Correct - if you compensate for the difference in agitation and the effect it has on density.
but it sounds as if stand or semi stand development will not reduce grain either

Exactly. All the available evidence shows that above the level of agitation sufficient to deliver truly even development, any agitation adjustment will just alter the resultant density range. Most of the claims are coming from people whose process controls aren't hitting the simplest of baselines - or who used things like HC-110 which is not really optimised for high sharpness (D-76 is sharper for example).

I’ve been using the R09 at 1:25 for seven minutes, agitation is 15 seconds to start then five seconds after every thirty seconds. Any suggestions for adjusting time?

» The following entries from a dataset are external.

-- pv_equiv track=rewrite | github.com/Blaxav/Challenges-algo | AOC2021/Antoine/13.py | part1
-- ===== SOURCE A (Python) =====
-- def part1(coordinates: list, instructions: list, limit: int):
--     positions_dict = {k:v for k, v in enumerate(coordinates)}
--     for instruction in instructions[:limit]:
--         for k, v in positions_dict.items():
--             if instruction[0] == 'x' and v[0] > instruction[1]:
--                 positions_dict[k] = (instruction[1] * 2 - v[0], v[1])
--             if instruction[0] == 'y' and v[1] > instruction[1]:
--                 positions_dict[k] = (v[0], instruction[1] * 2 - v[1])
--
--     return positions_dict
-- ===== SOURCE B (Python) =====
-- def part1(coordinates: list, instructions: list, limit: int):
--     # x-folds and y-folds act on independent components, so they commute:
--     # split the instructions once per axis and reduce each scalar coordinate
--     # through its own list of fold values.
--     active = instructions[:limit]
--     xfolds = [val for axis, val in active if axis == 'x']
--     yfolds = [val for axis, val in active if axis == 'y']
--
--     def fold1(folds, c):
--         for f in folds:
--             if c > f:
--                 c = 2 * f - c
--         return c
--
--     return {i: (fold1(xfolds, x), fold1(yfolds, y))
--             for i, (x, y) in enumerate(coordinates)}
-- ===== Notes on version B (the rewrite author's own statement) =====
-- stated objective: faster
-- what changed: B exploits that x-folds and y-folds act on independent coordinate components and commute: it splits the instruction list once into two per-axis lists of fold values and maps each point to a pair of scalar 1-D fold reductions, instead of A's repeated in-place rewriting of a shared index->point dict once per instruction.
import Mathlib
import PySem

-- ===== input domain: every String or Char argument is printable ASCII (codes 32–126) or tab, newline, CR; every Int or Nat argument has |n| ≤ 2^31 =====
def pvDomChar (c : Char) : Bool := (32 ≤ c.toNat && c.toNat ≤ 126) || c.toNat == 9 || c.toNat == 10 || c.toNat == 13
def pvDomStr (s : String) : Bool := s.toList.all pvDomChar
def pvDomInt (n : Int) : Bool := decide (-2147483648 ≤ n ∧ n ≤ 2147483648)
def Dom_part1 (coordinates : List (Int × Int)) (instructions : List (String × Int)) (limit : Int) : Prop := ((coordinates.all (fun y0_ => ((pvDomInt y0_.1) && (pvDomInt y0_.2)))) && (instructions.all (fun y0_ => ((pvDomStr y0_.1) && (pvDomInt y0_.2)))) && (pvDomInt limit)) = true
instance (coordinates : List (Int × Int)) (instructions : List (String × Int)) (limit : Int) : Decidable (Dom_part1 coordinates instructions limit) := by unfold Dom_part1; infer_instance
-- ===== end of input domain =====

-- B splits the instructions into per-axis fold-value lists (x- and y-folds commute, acting on
-- independent components) and reduces each scalar coordinate separately; A rewrites a shared dict per fold.
-- ===== PORT A =====
-- Python A mutates positions_dict while iterating items(); only existing keys are
-- overwritten, so the iteration sequence is the items snapshot taken at loop entry,
-- and each entry's v is its pre-pass value (each key is visited exactly once).
def part1 (coordinates : List (Int × Int)) (instructions : List (String × Int)) (limit : Int) : List (Int × Int × Int) :=
  let d0 : PySem.Dict Int (Int × Int) :=
    (PySem.List.enumerate coordinates).foldl (fun d kv => d.insert kv.1 kv.2) PySem.Dict.empty
  let d :=
    (PySem.List.slice instructions none (some limit)).foldl
      (fun d ins =>
        d.items.foldl
          (fun acc kv =>
            let acc := if ins.1 = "x" ∧ kv.2.1 > ins.2 then acc.insert kv.1 (ins.2 * 2 - kv.2.1, kv.2.2) else acc
            if ins.1 = "y" ∧ kv.2.2 > ins.2 then acc.insert kv.1 (kv.2.1, ins.2 * 2 - kv.2.2) else acc)
          d)
      d0
  d.items

-- ===== PORT B =====
-- 1-D fold reduction of a single scalar coordinate through a list of fold values.
def fold1 (folds : List Int) (c : Int) : Int :=
  folds.foldl (fun c f => if c > f then 2 * f - c else c) c

def part1_alt (coordinates : List (Int × Int)) (instructions : List (String × Int)) (limit : Int) : List (Int × Int × Int) :=
  let active := PySem.List.slice instructions none (some limit)
  let xfolds := (active.filter (fun p => p.1 == "x")).map (·.2)
  let yfolds := (active.filter (fun p => p.1 == "y")).map (·.2)
  (PySem.List.enumerate coordinates).map (fun kv => (kv.1, fold1 xfolds kv.2.1, fold1 yfolds kv.2.2))

-- ===== PRECONDITION & SPEC =====
def Spec_part1 (coordinates : List (Int × Int)) (instructions : List (String × Int)) (limit : Int) (out : List (Int × Int × Int)) : Prop := out = part1_alt coordinates instructions limit
instance (coordinates : List (Int × Int)) (instructions : List (String × Int)) (limit : Int) (out : List (Int × Int × Int)) : Decidable (Spec_part1 coordinates instructions limit out) := by unfold Spec_part1; infer_instance

-- ===== CLAIM (what is proved, stated in full; the proofs are below) =====
def Claim_equal_part1 : Prop := ∀ (coordinates : List (Int × Int)) (instructions : List (String × Int)) (limit : Int), Dom_part1 coordinates instructions limit → Spec_part1 coordinates instructions limit (part1 coordinates instructions limit)

-- ===== LEMMAS AND PROOFS =====

-- A's per-instruction update of a single point.
def bstep (ins : String × Int) (v : Int × Int) : Int × Int :=
  if ins.1 = "x" ∧ v.1 > ins.2 then (2 * ins.2 - v.1, v.2)
  else if ins.1 = "y" ∧ v.2 > ins.2 then (v.1, 2 * ins.2 - v.2)
  else v

-- Folding one point through every instruction in order (proof-side view of A's work per point).
def foldAll (folds : List (String × Int)) (v : Int × Int) : Int × Int :=
  folds.foldl (fun v ins => bstep ins v) v

-- A's inner pass over one instruction, as a function of the dict.
def astep (ins : String × Int) (d : PySem.Dict Int (Int × Int)) : PySem.Dict Int (Int × Int) :=
  d.items.foldl
    (fun acc kv =>
      let acc := if ins.1 = "x" ∧ kv.2.1 > ins.2 then acc.insert kv.1 (ins.2 * 2 - kv.2.1, kv.2.2) else acc
      if ins.1 = "y" ∧ kv.2.2 > ins.2 then acc.insert kv.1 (kv.2.1, ins.2 * 2 - kv.2.2) else acc)
    d

lemma astep_aux (ins : String × Int) :
    ∀ (post pre : List (Int × (Int × Int))),
      ((pre ++ post).map (·.1)).Nodup →
      (post.foldl
        (fun acc kv =>
          let acc := if ins.1 = "x" ∧ kv.2.1 > ins.2 then acc.insert kv.1 (ins.2 * 2 - kv.2.1, kv.2.2) else acc
          if ins.1 = "y" ∧ kv.2.2 > ins.2 then acc.insert kv.1 (kv.2.1, ins.2 * 2 - kv.2.2) else acc)
        (PySem.Dict.mk (pre.map (fun q => (q.1, bstep ins q.2)) ++ post))).items
      = (pre ++ post).map (fun q => (q.1, bstep ins q.2)) := by
  intro post
  induction post with
  | nil => intro pre h; simp
  | cons kv rest ih =>
    intro pre h
    obtain ⟨k, v⟩ := kv
    have hk : k ∉ (pre.map (·.1)) ∧ k ∉ (rest.map (·.1)) := by
      have h' := h
      simp only [List.map_append, List.map_cons, List.nodup_append, List.nodup_cons] at h'
      exact ⟨fun hm => (h'.2.2 k hm k (by simp)) rfl, h'.2.1.1⟩
    have hins : ∀ (w : Int × Int),
        ((PySem.Dict.mk (pre.map (fun q => (q.1, bstep ins q.2)) ++ (k, v) :: rest)).insert k w)
        = PySem.Dict.mk (pre.map (fun q => (q.1, bstep ins q.2)) ++ (k, w) :: rest) := by
      intro w
      apply PySem.Dict.ext
      rw [PySem.Dict.items_insert_of_contains]
      · show (pre.map (fun q => (q.1, bstep ins q.2)) ++ (k, v) :: rest).map _ = _
        rw [List.map_append]
        congr 1
        · rw [List.map_map]
          apply List.map_congr_left
          intro p hp
          have hne : p.1 ≠ k := fun he => hk.1 (List.mem_map.mpr ⟨p, hp, he⟩)
          simp [Function.comp, hne]
        · simp only [List.map_cons, beq_self_eq_true, if_pos]
          congr 1
          rw [List.map_congr_left (g := id) (fun q hq => by
            have hne : q.1 ≠ k := fun he => hk.2 (List.mem_map.mpr ⟨q, hq, he⟩)
            simp [hne]), List.map_id]
      · show PySem.Dict.contains _ _ = true
        simp [PySem.Dict.contains]
    have hbody :
        (let acc := if ins.1 = "x" ∧ v.1 > ins.2 then (PySem.Dict.mk (pre.map (fun q => (q.1, bstep ins q.2)) ++ (k, v) :: rest)).insert k (ins.2 * 2 - v.1, v.2) else (PySem.Dict.mk (pre.map (fun q => (q.1, bstep ins q.2)) ++ (k, v) :: rest));
         if ins.1 = "y" ∧ v.2 > ins.2 then acc.insert k (v.1, ins.2 * 2 - v.2) else acc)
        = PySem.Dict.mk ((pre ++ [(k, v)]).map (fun q => (q.1, bstep ins q.2)) ++ rest) := by
      by_cases c1 : ins.1 = "x" ∧ v.1 > ins.2
      · have hb : bstep ins v = (ins.2 * 2 - v.1, v.2) := by
          simp [bstep, c1, Int.mul_comm]
        simp [c1.1, c1.2, hins, hb]
      · by_cases c2 : ins.1 = "y" ∧ v.2 > ins.2
        · have hb : bstep ins v = (v.1, ins.2 * 2 - v.2) := by
            simp [bstep, c2, Int.mul_comm]
          simp [c2.1, c2.2, hins, hb]
        · have hb : bstep ins v = v := by simp [bstep, c1, c2]
          simp [c1, c2, hb]
    simp only [List.foldl_cons]
    rw [hbody, ih (pre ++ [(k, v)]) (by simpa using h)]
    simp

lemma items_astep (ins : String × Int) (d : PySem.Dict Int (Int × Int))
    (h : d.keys.Nodup) :
    (astep ins d).items = d.items.map (fun q => (q.1, bstep ins q.2)) := by
  have h' := astep_aux ins d.items [] (by simpa [PySem.Dict.keys] using h)
  simpa [astep] using h'

lemma keys_astep (ins : String × Int) (d : PySem.Dict Int (Int × Int))
    (h : d.keys.Nodup) : (astep ins d).keys = d.keys := by
  show (astep ins d).items.map (·.1) = d.items.map (·.1)
  rw [items_astep ins d h]
  simp

lemma items_foldl_astep (folds : List (String × Int)) :
    ∀ (d : PySem.Dict Int (Int × Int)), d.keys.Nodup →
      (folds.foldl (fun d ins => astep ins d) d).items
        = d.items.map (fun q => (q.1, foldAll folds q.2)) := by
  induction folds with
  | nil => intro d _; simp [foldAll]
  | cons ins rest ih =>
    intro d h
    have hnd : (astep ins d).keys.Nodup := by rw [keys_astep ins d h]; exact h
    simp only [List.foldl_cons]
    rw [ih (astep ins d) hnd, items_astep ins d h, List.map_map]
    apply List.map_congr_left
    intro q _
    simp [Function.comp, foldAll]

-- The commutation/splitting fact B relies on: folding one point through all instructions
-- in order equals folding each scalar coordinate through its own per-axis value list.
lemma foldAll_split (folds : List (String × Int)) :
    ∀ (v : Int × Int),
      foldAll folds v
        = (fold1 ((folds.filter (fun p => p.1 == "x")).map (·.2)) v.1,
           fold1 ((folds.filter (fun p => p.1 == "y")).map (·.2)) v.2) := by
  induction folds with
  | nil => intro v; simp [foldAll, fold1]
  | cons ins rest ih =>
    intro v
    have hstep : foldAll (ins :: rest) v = foldAll rest (bstep ins v) := by
      simp [foldAll]
    rw [hstep, ih (bstep ins v)]
    by_cases c1 : ins.1 = "x"
    · have hb : bstep ins v = (if v.1 > ins.2 then 2 * ins.2 - v.1 else v.1, v.2) := by
        by_cases hgt : v.1 > ins.2 <;> simp [bstep, c1, hgt]
      simp [hb, c1, fold1]
    · by_cases c2 : ins.1 = "y"
      · have hb : bstep ins v = (v.1, if v.2 > ins.2 then 2 * ins.2 - v.2 else v.2) := by
          by_cases hgt : v.2 > ins.2 <;> simp [bstep, c2, hgt]
        simp [hb, c2, fold1]
      · have hb : bstep ins v = v := by simp [bstep, c1, c2]
        simp [hb, c1, c2]

-- ===== VERDICT (by name: the statement is the Claim_ definition above) =====
theorem part1_spec : Claim_equal_part1 := by
  intro coordinates instructions limit _
  show part1 coordinates instructions limit = part1_alt coordinates instructions limit
  unfold part1 part1_alt
  have hfresh :
      ((PySem.List.enumerate coordinates).foldl (fun d kv => d.insert kv.1 kv.2)
        (PySem.Dict.empty : PySem.Dict Int (Int × Int))).items
        = PySem.List.enumerate coordinates := by
    have h := PySem.Dict.items_foldl_insert_fresh (PySem.List.enumerate coordinates)
      (fun kv => kv.1) (fun kv => kv.2) (PySem.Dict.empty : PySem.Dict Int (Int × Int))
      (by intro a _; simp) (by
        have hp := PySem.List.pairwise_lt_enumerate coordinates 0
        exact List.pairwise_map.mpr (hp.imp (fun h => ne_of_lt h)))
    simpa using h
  have hnd :
      ((PySem.List.enumerate coordinates).foldl (fun d kv => d.insert kv.1 kv.2)
        (PySem.Dict.empty : PySem.Dict Int (Int × Int))).keys.Nodup :=
    PySem.Dict.nodup_keys_foldl_insert_key (PySem.List.enumerate coordinates)
      (fun kv => kv.1) _ _ (by simp)
  have hmain := items_foldl_astep (PySem.List.slice instructions none (some limit)) _ hnd
  simp only [astep] at hmain
  rw [hmain, hfresh]
  apply List.map_congr_left
  intro kv _
  rw [foldAll_split]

Taking off 10-15% is often a good starting point - but you will need to iterate within reasonable controls of temperature etc - and the type of tank you use, how you fill it etc. I would never compromise a negative for a substandard scanning setup BTW - if it's even moderately competent it'll have no problems with a normal B&W neg.
Once you see Xtol's sharpness and tones "especially with TriX and Tmax" it is hard to go to other.

I think people would be astonished at how much effort was put into trying to better D-76's granularity/ sharpness/ speed balance - Xtol was the eventual result of Kodak's research, DD-X and Ilfosol 3 from Ilford are also roughly aimed at the same end but in somewhat different ways.
produce startlingly different results with tiny negatives, as does gentle vs. vigorous agitation, especially with the higher speed emulsions.

You can produce all sorts of startlingly different effects via poor process control within which agitation variance is not controlled for in terms of final density. I was not saying anything other than that Rodinal cannot transmit as much information as something along the lines of D-76 because it generates higher granularity and no better meaningful sharpness at either high or low frequencies. Richard Henry's microdensitometry results show this - and I have seen the same phenomena very clearly with standard materials used in regular ways across a very large quantity of film.